RECORDS SHOWN:
= = = =

-- pv_equiv track=rewrite | github.com/TRAN-VAN-DUY/Python | tongchuso_tichchuso.py | tich
-- ===== SOURCE A (Python) =====
-- def check(n):
--     m=0
--     for i in range(1,len(n),2):
--         if(n[i]=='0'):
--             m+=1
--     if(m!=len(n)//2): return False
--     return True
--
-- def tich(n):
--     m=1
--     if(check(n)): m=0
--     else:
--         for i in range(1,len(n),2):
--             if(n[i]!='0'):
--                 m*=int(n[i])
--     return m
-- ===== SOURCE B (Python) =====
-- def tich(n):
--     m = 1
--     found = False
--     for i in range(1, len(n), 2):
--         if n[i] != '0':
--             m *= int(n[i])
--             found = True
--     return m if found else 0
-- ===== Notes on version B (the rewrite author's own statement) =====
-- stated objective: simpler
-- what changed: Replaces A's two scans (a 'check' helper counting '0's at odd indices against len//2, then a separate product loop) with a single pass keeping a (product, found) accumulator and returning product if found else 0; the helper disappears.
import Mathlib
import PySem

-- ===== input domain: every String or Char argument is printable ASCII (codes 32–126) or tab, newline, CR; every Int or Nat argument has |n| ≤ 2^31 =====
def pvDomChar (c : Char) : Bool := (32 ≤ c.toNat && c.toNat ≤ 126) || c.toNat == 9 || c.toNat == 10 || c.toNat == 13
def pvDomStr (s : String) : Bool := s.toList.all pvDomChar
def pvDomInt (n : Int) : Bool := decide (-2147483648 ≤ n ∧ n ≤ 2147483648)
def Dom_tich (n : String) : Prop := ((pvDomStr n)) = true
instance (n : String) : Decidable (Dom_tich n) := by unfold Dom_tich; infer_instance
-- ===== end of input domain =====

-- B merges A's all-zero detection helper and A's product loop into ONE pass keeping
-- (product, found) — simpler: no helper function, one scan instead of two.

-- int(c) for a single character, as both Pythons apply it (under Pre_ it is a digit)
def pvCharInt (c : Char) : Int := (PySem.Int.ofStr? (String.ofList [c])).getD 0

-- ===== PORT A =====
-- helper 'check': counts '0's at odd indices, compares with len(n)//2
def tich_check (n : String) : Bool :=
  let cs := n.toList
  let m : Int := (PySem.List.pyRange 1 (cs.length : Int) 2).foldl
      (fun m i => if PySem.List.pyGetD cs i ' ' = '0' then m + 1 else m) 0
  if m ≠ PySem.Int.floordiv (cs.length : Int) 2 then false else true

def tich (n : String) : Int :=
  let cs := n.toList
  if tich_check n then 0
  else
    (PySem.List.pyRange 1 (cs.length : Int) 2).foldl
      (fun m i =>
        if PySem.List.pyGetD cs i ' ' ≠ '0' then m * pvCharInt (PySem.List.pyGetD cs i ' ')
        else m) 1

-- ===== PORT B =====
def tich_alt (n : String) : Int :=
  let cs := n.toList
  let r : Int × Bool := (PySem.List.pyRange 1 (cs.length : Int) 2).foldl
      (fun p i =>
        if PySem.List.pyGetD cs i ' ' ≠ '0' then (p.1 * pvCharInt (PySem.List.pyGetD cs i ' '), true)
        else p) (1, false)
  if r.2 then r.1 else 0

-- ===== PRECONDITION & SPEC =====
-- Pre_ excludes exactly the inputs on which Python A raises ValueError:
-- a non-digit character at some odd index (there int(n[i]) fails).
def Pre_tich (n : String) : Prop :=
  ∀ p ∈ PySem.List.enumerate n.toList 0, p.1 % 2 = 1 → p.2.isDigit = true
instance (n : String) : Decidable (Pre_tich n) := by unfold Pre_tich; infer_instance

def pvWitness_tich : String := "13"

def Spec_tich (n : String) (out : Int) : Prop := out = tich_alt n
instance (n : String) (out : Int) : Decidable (Spec_tich n out) := by unfold Spec_tich; infer_instance

-- ===== CLAIM (what is proved, stated in full; the proofs are below) =====
def Claim_equal_tich : Prop := ∀ (n : String), Dom_tich n → Pre_tich n → Spec_tich n (tich n)

-- ===== LEMMAS AND PROOFS =====

-- B's fold, with the flag/accumulator generalized: product fold plus "some nonzero seen"
theorem pv_foldB (g : Int → Char) (L : List Int) (m : Int) (f : Bool) :
    L.foldl (fun p i => if g i ≠ '0' then (p.1 * pvCharInt (g i), true) else p) (m, f)
      = (L.foldl (fun m i => if g i ≠ '0' then m * pvCharInt (g i) else m) m,
         f || L.any (fun i => g i ≠ '0')) := by
  induction L generalizing m f with
  | nil => simp
  | cons a t ih =>
    rw [List.foldl_cons, List.foldl_cons, List.any_cons]
    by_cases h : g a = '0'
    · rw [if_neg (by simp [h]), if_neg (by simp [h]), ih]
      simp [h]
    · rw [if_pos h, if_pos h, ih]
      simp [h]

-- A's counting fold is countP
theorem pv_foldCount (g : Int → Char) (L : List Int) (m : Int) :
    L.foldl (fun m i => if g i = '0' then m + 1 else m) m
      = m + (L.countP (fun i => g i == '0') : Int) := by
  induction L generalizing m with
  | nil => simp
  | cons a t ih =>
    rw [List.foldl_cons, List.countP_cons]
    by_cases h : g a = '0'
    · rw [if_pos h, ih]
      simp [h]; ring
    · rw [if_neg h, ih]
      simp [h]

-- length of the odd-index range range(1, len, 2) is len // 2
theorem pv_len_range (len : Nat) :
    ((PySem.List.pyRange 1 (len : Int) 2).length : Int)
      = PySem.Int.floordiv (len : Int) 2 := by
  rw [PySem.List.pyRange_of_pos 1 (len : Int) (by norm_num),
      PySem.Int.floordiv_eq_ediv_of_pos (by norm_num)]
  simp only [List.length_map, List.length_range]
  split_ifs with h <;> omega

-- the whole equivalence, over an arbitrary index list and char-at-index function
theorem pv_main (g : Int → Char) (L : List Int) (flen : Int)
    (hlen : ((L.length : Nat) : Int) = flen) :
    (if (if L.foldl (fun m i => if g i = '0' then m + 1 else m) (0 : Int) ≠ flen
          then false else true) = true
     then (0 : Int)
     else L.foldl (fun m i => if g i ≠ '0' then m * pvCharInt (g i) else m) 1)
    = (let r := L.foldl (fun (p : Int × Bool) i =>
          if g i ≠ '0' then (p.1 * pvCharInt (g i), true) else p) (1, false);
       if r.2 then r.1 else 0) := by
  simp only [pv_foldB, pv_foldCount, zero_add]
  by_cases hall : ∀ i ∈ L, (g i == '0') = true
  · have h0 : L.countP (fun i => g i == '0') = L.length :=
      List.countP_eq_length.mpr hall
    have h1 : ((L.countP (fun i => g i == '0') : Nat) : Int) = flen := by
      rw [h0]; exact hlen
    have hany : (L.any fun i => decide (g i ≠ '0')) = false := by
      simp only [List.any_eq_false]
      intro i hi
      simpa using hall i hi
    simp only [h1, hany]
    simp
  · have h0 : L.countP (fun i => g i == '0') ≠ L.length :=
      fun h => hall (List.countP_eq_length.mp h)
    have hle : L.countP (fun i => g i == '0') ≤ L.length := List.countP_le_length
    have h1 : ((L.countP (fun i => g i == '0') : Nat) : Int) ≠ flen := by
      rw [← hlen]; omega
    have hany : (L.any fun i => decide (g i ≠ '0')) = true := by
      rw [List.any_eq_true]
      obtain ⟨i, hi, hne⟩ : ∃ i ∈ L, ¬(g i == '0') = true := by simpa using hall
      exact ⟨i, hi, by simpa using hne⟩
    simp only [hany]
    simp [h1]

theorem tich_spec_aux (n : String) : Spec_tich n (tich n) := by
  unfold Spec_tich tich tich_alt tich_check
  exact pv_main (fun i => PySem.List.pyGetD n.toList i ' ')
    (PySem.List.pyRange 1 (n.toList.length : Int) 2)
    (PySem.Int.floordiv (n.toList.length : Int) 2)
    (pv_len_range n.toList.length)

-- ===== VERDICT (by name: the statement is the Claim_ definition above) =====
theorem tich_spec : Claim_equal_tich := by
  intro n _ _
  exact tich_spec_aux n
-- pv_equiv track=rewrite | github.com/eharo010/pythonProject | SrDesignFinal.py | AddTrailingZeros
-- ===== SOURCE A (Python) =====
-- def AddTrailingZeros(myStr):
--     tmpA = myStr[myStr.find('.') + len('.'):]
--     cnt = 0
--
--     while not (len(tmpA) >= 6):
--         tmpA = tmpA + '0'
--         cnt = cnt + 1
--     for i in range(cnt):
--         myStr = myStr + '0'
--
--     return myStr
-- ===== SOURCE B (Python) =====
-- def AddTrailingZeros(myStr):
--     frac = myStr[myStr.find('.') + 1:]
--     pad = 6 - len(frac)
--     if pad > 0:
--         myStr = myStr + '0' * pad
--     return myStr
-- ===== Notes on version B (the rewrite author's own statement) =====
-- stated objective: simpler
-- what changed: Replaces A's two loops (a while loop counting missing digits one by one, then a for loop appending a zero per iteration) with a closed-form pad count 6 - len(frac) and a single bulk string-repetition append.
import Mathlib
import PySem

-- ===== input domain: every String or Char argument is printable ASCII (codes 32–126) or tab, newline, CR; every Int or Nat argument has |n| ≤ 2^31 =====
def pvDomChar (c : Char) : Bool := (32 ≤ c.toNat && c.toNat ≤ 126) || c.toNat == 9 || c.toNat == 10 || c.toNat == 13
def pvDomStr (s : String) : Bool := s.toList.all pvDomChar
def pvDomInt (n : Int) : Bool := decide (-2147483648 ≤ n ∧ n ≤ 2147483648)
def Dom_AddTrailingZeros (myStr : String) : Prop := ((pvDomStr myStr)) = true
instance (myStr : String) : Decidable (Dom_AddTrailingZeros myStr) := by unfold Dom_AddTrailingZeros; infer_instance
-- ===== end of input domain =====

-- B replaces A's two loops (count missing digits one by one, then append zeros one by one)
-- with the closed form pad = 6 - len(frac) and a single bulk append (objective: simpler).

-- ===== PORT A =====
-- A's while loop: pads tmpA with '0' until its length is ≥ 6, counting the steps in cnt
def pvWhileA (tmpA : List Char) (cnt : Int) : Int :=
  if tmpA.length ≥ 6 then cnt
  else pvWhileA (tmpA ++ ['0']) (cnt + 1)
termination_by 6 - tmpA.length
decreasing_by simp at *; omega

def AddTrailingZeros (myStr : String) : String :=
  let tmpA := PySem.Str.slice myStr (some (PySem.Str.find myStr "." + 1)) none
  let cnt := pvWhileA tmpA.toList 0
  (PySem.List.pyRange 0 cnt 1).foldl (fun s _ => s ++ "0") myStr

-- ===== PORT B =====
def AddTrailingZeros_alt (myStr : String) : String :=
  let frac := PySem.Str.slice myStr (some (PySem.Str.find myStr "." + 1)) none
  let pad : Int := 6 - PySem.Str.len frac
  if pad > 0 then myStr ++ String.ofList (List.replicate pad.toNat '0') else myStr

-- ===== PRECONDITION & SPEC =====
def Spec_AddTrailingZeros (myStr : String) (out : String) : Prop := out = AddTrailingZeros_alt myStr
instance (myStr : String) (out : String) : Decidable (Spec_AddTrailingZeros myStr out) := by unfold Spec_AddTrailingZeros; infer_instance

-- ===== CLAIM (what is proved, stated in full; the proofs are below) =====
def Claim_equal_AddTrailingZeros : Prop := ∀ (myStr : String), Dom_AddTrailingZeros myStr → Spec_AddTrailingZeros myStr (AddTrailingZeros myStr)

-- ===== LEMMAS AND PROOFS =====

-- A's while loop computes cnt + max(0, 6 - len tmpA)
theorem pvWhileA_eq (tmpA : List Char) (cnt : Int) :
    pvWhileA tmpA cnt = cnt + ((6 - tmpA.length : Nat) : Int) := by
  fun_induction pvWhileA tmpA cnt with
  | case1 tmpA cnt h =>
    have : (6 - tmpA.length) = 0 := by omega
    simp [this]
  | case2 tmpA cnt h ih =>
    simp at h
    simp [ih]
    omega

-- A's for loop appends its m zeros in one block
theorem foldl_zeros (m : Nat) (init : String) :
    (PySem.List.pyRange 0 (m : Int) 1).foldl (fun s _ => s ++ "0") init
      = init ++ String.ofList (List.replicate m '0') := by
  induction m generalizing init with
  | zero =>
    apply String.toList_injective
    simp
  | succ n ih =>
    rw [show ((n + 1 : Nat) : Int) = (n : Int) + 1 by push_cast; ring,
        PySem.List.pyRange_one_succ_right (by positivity), List.foldl_append, ih]
    apply String.toList_injective
    simp [List.replicate_succ']

theorem AddTrailingZeros_eq_alt (myStr : String) :
    AddTrailingZeros myStr = AddTrailingZeros_alt myStr := by
  show (PySem.List.pyRange 0 (pvWhileA (PySem.Str.slice myStr (some (PySem.Str.find myStr "." + 1)) none).toList 0) 1).foldl
        (fun s _ => s ++ "0") myStr = _
  rw [pvWhileA_eq, zero_add, foldl_zeros]
  show _ = (if (6 : Int) - PySem.Str.len (PySem.Str.slice myStr (some (PySem.Str.find myStr "." + 1)) none) > 0 then _ else _)
  rw [PySem.Str.len_eq]
  set L := (PySem.Str.slice myStr (some (PySem.Str.find myStr "." + 1)) none).toList with hL
  clear_value L
  by_cases h : (6 : Int) - L.length > 0
  · rw [if_pos h]
    have : ((6 : Int) - L.length).toNat = 6 - L.length := by omega
    rw [this]
  · rw [if_neg h]
    have : 6 - L.length = 0 := by omega
    rw [this]
    apply String.toList_injective
    simp

-- ===== VERDICT (by name: the statement is the Claim_ definition above) =====
theorem AddTrailingZeros_spec : Claim_equal_AddTrailingZeros := by
  intro myStr _
  exact AddTrailingZeros_eq_alt myStr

= = = =

WHAT TO PRODUCE: Among the lines above, find the ones containing "generalizing" and copy them.

COMPLETED TASK:
  induction L generalizing m f with
  induction L generalizing m with
  induction m generalizing init with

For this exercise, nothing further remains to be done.